The time had come. There was no need of further delay or reconnaissance—if he was to be discovered that would be the end of it, and it would not profit him one iota to know a second or so in advance of the alarm that he had been detected. So he did not waste time in stealthy advance, or in much looking this way and that. Instead he moved swiftly, though silently, directly across the open, moonlit space to the foot of the leaning pole. He did not cast a glance behind nor to the right nor left. His whole attention was riveted upon the thing in hand.
Thandar had scaled the rickety, toppling saplings of the cliff dweller for sol long that this pole offered no greater difficulties to him that would an ordinary staircase to you or me. First he tested it with eyes and hands to know that it rested securely at the top and that beneath his weight it would not move noisily out of its present position.
Assured that it seemed secure, Thandar ran up it with the noiseless celerity of a cat. Gingerly he stepped upon the roof, not knowing the manner of its construction, which might be weak thatching that would give beneath him and precipitate him into the interior beneath.
To his surprise and consternation he found that the roof was of wood, and quite as solid as one could imagine.
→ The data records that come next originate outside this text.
-- pv_equiv track=rewrite | github.com/MrBrantCode/unitest_baseline | mut_generate/mist_train_taco/taco_10032/solution.py | find_minimal_voucher_cost
-- ===== SOURCE A (Python) =====
-- def find_minimal_voucher_cost(n, x, vouchers):
--     from collections import defaultdict
--     import sys
--
--     # Initialize a dictionary to store vouchers by their duration
--     duration_dict = defaultdict(list)
--
--     # Populate the dictionary with vouchers grouped by their duration
--     for l, r, cost in vouchers:
--         duration = r - l + 1
--         if duration <= x:
--             duration_dict[duration].append((l, r, cost))
--
--     # Sort each list of vouchers by their start day
--     for duration in duration_dict:
--         duration_dict[duration].sort()
--
--     # Initialize the answer to a large number
--     ans = sys.maxsize
--
--     # Iterate over each possible duration
--     for duration in range(1, x):
--         if duration in duration_dict and (x - duration) in duration_dict:
--             min_cost_other_duration = sys.maxsize
--             j = 0
--             for l1, r1, cost1 in duration_dict[duration]:
--                 # Find the minimum cost of the other duration that doesn't intersect
--                 while j < len(duration_dict[x - duration]) and duration_dict[x - duration][j][1] < l1:
--                     _, _, cost2 = duration_dict[x - duration][j]
--                     min_cost_other_duration = min(min_cost_other_duration, cost2)
--                     j += 1
--                 # Update the answer with the sum of the current voucher cost and the minimum cost found
--                 ans = min(ans, cost1 + min_cost_other_duration)
--
--     # If no valid pair was found, return -1
--     return ans if ans != sys.maxsize else -1
-- ===== SOURCE B (Python) =====
-- def find_minimal_voucher_cost(n, x, vouchers):
--     # Straight minimum over all valid ordered pairs (first voucher ends before
--     # the second starts, durations positive and summing to x).
--     best = None
--     for l1, r1, c1 in vouchers:
--         d1 = r1 - l1 + 1
--         for l2, r2, c2 in vouchers:
--             if r1 < l2 and 1 <= d1 and 1 <= r2 - l2 + 1 and d1 + (r2 - l2 + 1) == x:
--                 s = c1 + c2
--                 if best is None or s < best:
--                     best = s
--     return best if best is not None else -1
-- ===== Notes on version B (the rewrite author's own statement) =====
-- stated objective: simpler
-- what changed: Replaced the duration-bucketing dict + per-group sort + shared two-pointer prefix-minimum sweep by a direct minimum over all valid ordered voucher pairs (first ends before second starts, positive durations summing to x), which also fixes A's sentinel leak.
-- intended difference: On inputs with no valid non-overlapping pair of durations summing to x but containing a negative-cost voucher of duration d in [1,x-1] alongside some voucher of duration x-d, A leaks its sys.maxsize sentinel and returns min_cost+sys.maxsize (a huge garbage value) while B returns the intended -1 (no valid pair). — e.g. on find_minimal_voucher_cost(2, 2, [(1, 1, -5), (1, 1, 3)]): A returns 9223372036854775802, B returns -1
import Mathlib
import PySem
-- A's dict after the build loop: first occurrence of each character
theorem dict_get?_enum (c : Char) :
    ∀ (t : List Char) (s : Int) (d : PySem.Dict Char Int),
    ((PySem.List.enumerate t s).foldl fdStep d).get? c =
      match d.get? c with
      | some v => some v
      | none => (PySem.List.index? t c).map (fun k => s + (k : Int)) := by
  intro t
  induction t with
  | nil =>
    intro s d
    cases h : d.get? c <;> simp [PySem.List.enumerate, h, PySem.List.index?]
  | cons a t IH =>
    intro s d
    have hen : PySem.List.enumerate (a :: t) s = (s, a) :: PySem.List.enumerate t (s + 1) := rfl
    rw [hen, List.foldl_cons, IH]
    by_cases hac : a = c
    · subst hac
      cases hd : d.get? a with
      | some v =>
        have hcont : ¬ d.contains a = false := by
          intro hf
          rw [(PySem.Dict.get?_eq_none_iff_contains d a).mpr hf] at hd
          cases hd
        have : fdStep d (s, a) = d := by simp [fdStep, hcont]
        rw [this, hd]
      | none =>
        have hcont : d.contains a = false := (PySem.Dict.get?_eq_none_iff_contains d a).mp hd
        have hstep : fdStep d (s, a) = d.insert a s := by simp [fdStep, hcont]
        rw [hstep, PySem.Dict.get?_insert_self, PySem.List.index?_cons_self]
        simp
    · have hget : (fdStep d (s, a)).get? c = d.get? c := by
        unfold fdStep
        by_cases hca : d.contains a = false
        · rw [if_pos hca]
          exact PySem.Dict.get?_insert_of_ne d s (fun h => hac h.symm)
        · rw [if_neg hca]
      rw [hget, PySem.List.index?_cons_of_ne t hac]
      cases hd : d.get? c with
      | some v => rfl
      | none =>
        cases hidx : PySem.List.index? t c with
        | none => rfl
        | some k =>
          show Option.map _ ((some k).bind fun a => some ((a : Int))) =
            Option.map _ ((some (k + 1)).bind fun a => some ((a : Int)))
          rw [Option.bind_some, Option.bind_some]
          simp only [Option.map_some, Option.some.injEq]
          push_cast
          ring

theorem F_eq_index (cs : List Char) (c : Char) (hc : c ∈ cs) :
    ∃ k : Nat, PySem.List.index? cs c = some k ∧ F cs c = (k : Int) := by
  obtain ⟨k, hk⟩ : ∃ k, PySem.List.index? cs c = some k := by
    have := (PySem.List.index?_isSome_iff cs c).mpr hc
    cases h : PySem.List.index? cs c with
    | none => rw [h] at this; cases this
    | some k => exact ⟨k, rfl⟩
  refine ⟨k, hk, ?_⟩
  have hemp : (PySem.Dict.empty : PySem.Dict Char Int).get? c = none :=
    (PySem.Dict.get?_eq_none_iff_contains _ c).mpr (PySem.Dict.contains_empty c)
  have hg : (getFirstOcc cs).get? c = some ((0 : Int) + (k : Int)) := by
    have := dict_get?_enum c cs 0 PySem.Dict.empty
    rw [hemp, hk] at this
    exact this
  rw [F, PySem.Dict.getD_eq_get?_getD, hg]
  simp

-- single-character prefix
theorem singleton_prefix_iff (c : Char) (l : List Char) : [c] <+: l ↔ l.head? = some c := by
  cases l with
  | nil => simp
  | cons b t =>
    constructor
    · rintro ⟨r, hr⟩
      simp only [List.singleton_append] at hr
      cases hr; rfl
    · intro h
      simp only [List.head?_cons, Option.some.injEq] at h
      exact ⟨t, by rw [h]; rfl⟩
It had been his plan to enter the temple from above, but now it seemed that he was to be thwarted, for he could not hope to cut silently through a wooden roof with his parang in the few hours that intervened before dawn.
He stooped to examine the roof minutely with eyes and fingers. The moonlight was brilliant. In it he could see quite well. He pulled away the thin palm frond thatch. Beneath were shingles hand hewn from billian. In each was a small square black hole through which passed a strip of rattan that bound the shingle to the frame of the roof.
Thandar lifted away the thatching over a little space some two feet square. Then he inserted the point of his keen parang beneath a rattan tie string, and an instant later had lifted aside a shingle. Another and another followed the first until and opening in the roof had been made large enough to easily admit his body.
Thandar leaned over and peered into the darkness beneath. He could see nothing. His own body was between the moon and the hole in the roof, shutting out the rays of the satellite from the interior.
The man lowered his legs cautiously over the edge of the hole. Feeling about, his feet came in contact with a rafter. A moment later his whole body had disappeared with the temple. Cling to the edge of the hold with one hand, Thandar squatted upon the rafter above the temple floor.
Now that his body no longer closed the aperture in the roof the moonlight poured through it throwing a brilliant flood upon a portion of the floor at the opposite side of the interior. The balance was feebly lighted by the diffused moonlight.
The temple seemed to consist of a single large room. In the center was a raised platform, and also about the walls. From the rafters hung baskets containing human skulls—one sung directly in the moonlight beneath Thandar. He could see its grisly contents plainly.
His eyes followed the moonlight toward the area which it touched upon the far side of the room. It reminded Waldo Emerson of a spot light thrown from the gallery of theater upon the stage.
Directly in the center of the light a woman lay asleep upon the platform. Thandar’s heart stood still. About her figure was wrapped the gloss hide of Nagoola. Over one bare, brown arm billed a wealth of thick, black hair, fine as silk, upon the third finger of the left hand blazed a large solitaire. The woman’s face was turned toward the wall—but Thandar knew that he could not be mistaken—it was Nadara.
From the rafter upon which he squatted to the floor below was not over twelve or fifteen feet. Thandar swung downward, clinging to the rafter with his hands, and dropped, cat-like, upon his naked feet to the floor below.
The almost noiseless descent was sufficient, however, to awaken the sleeper. With the quickness of a panther she swung around and was upon her feet facing the man almost the instant he alighted. The moonlight was now full upon her face. Thandar rushed forward to take her in his arms.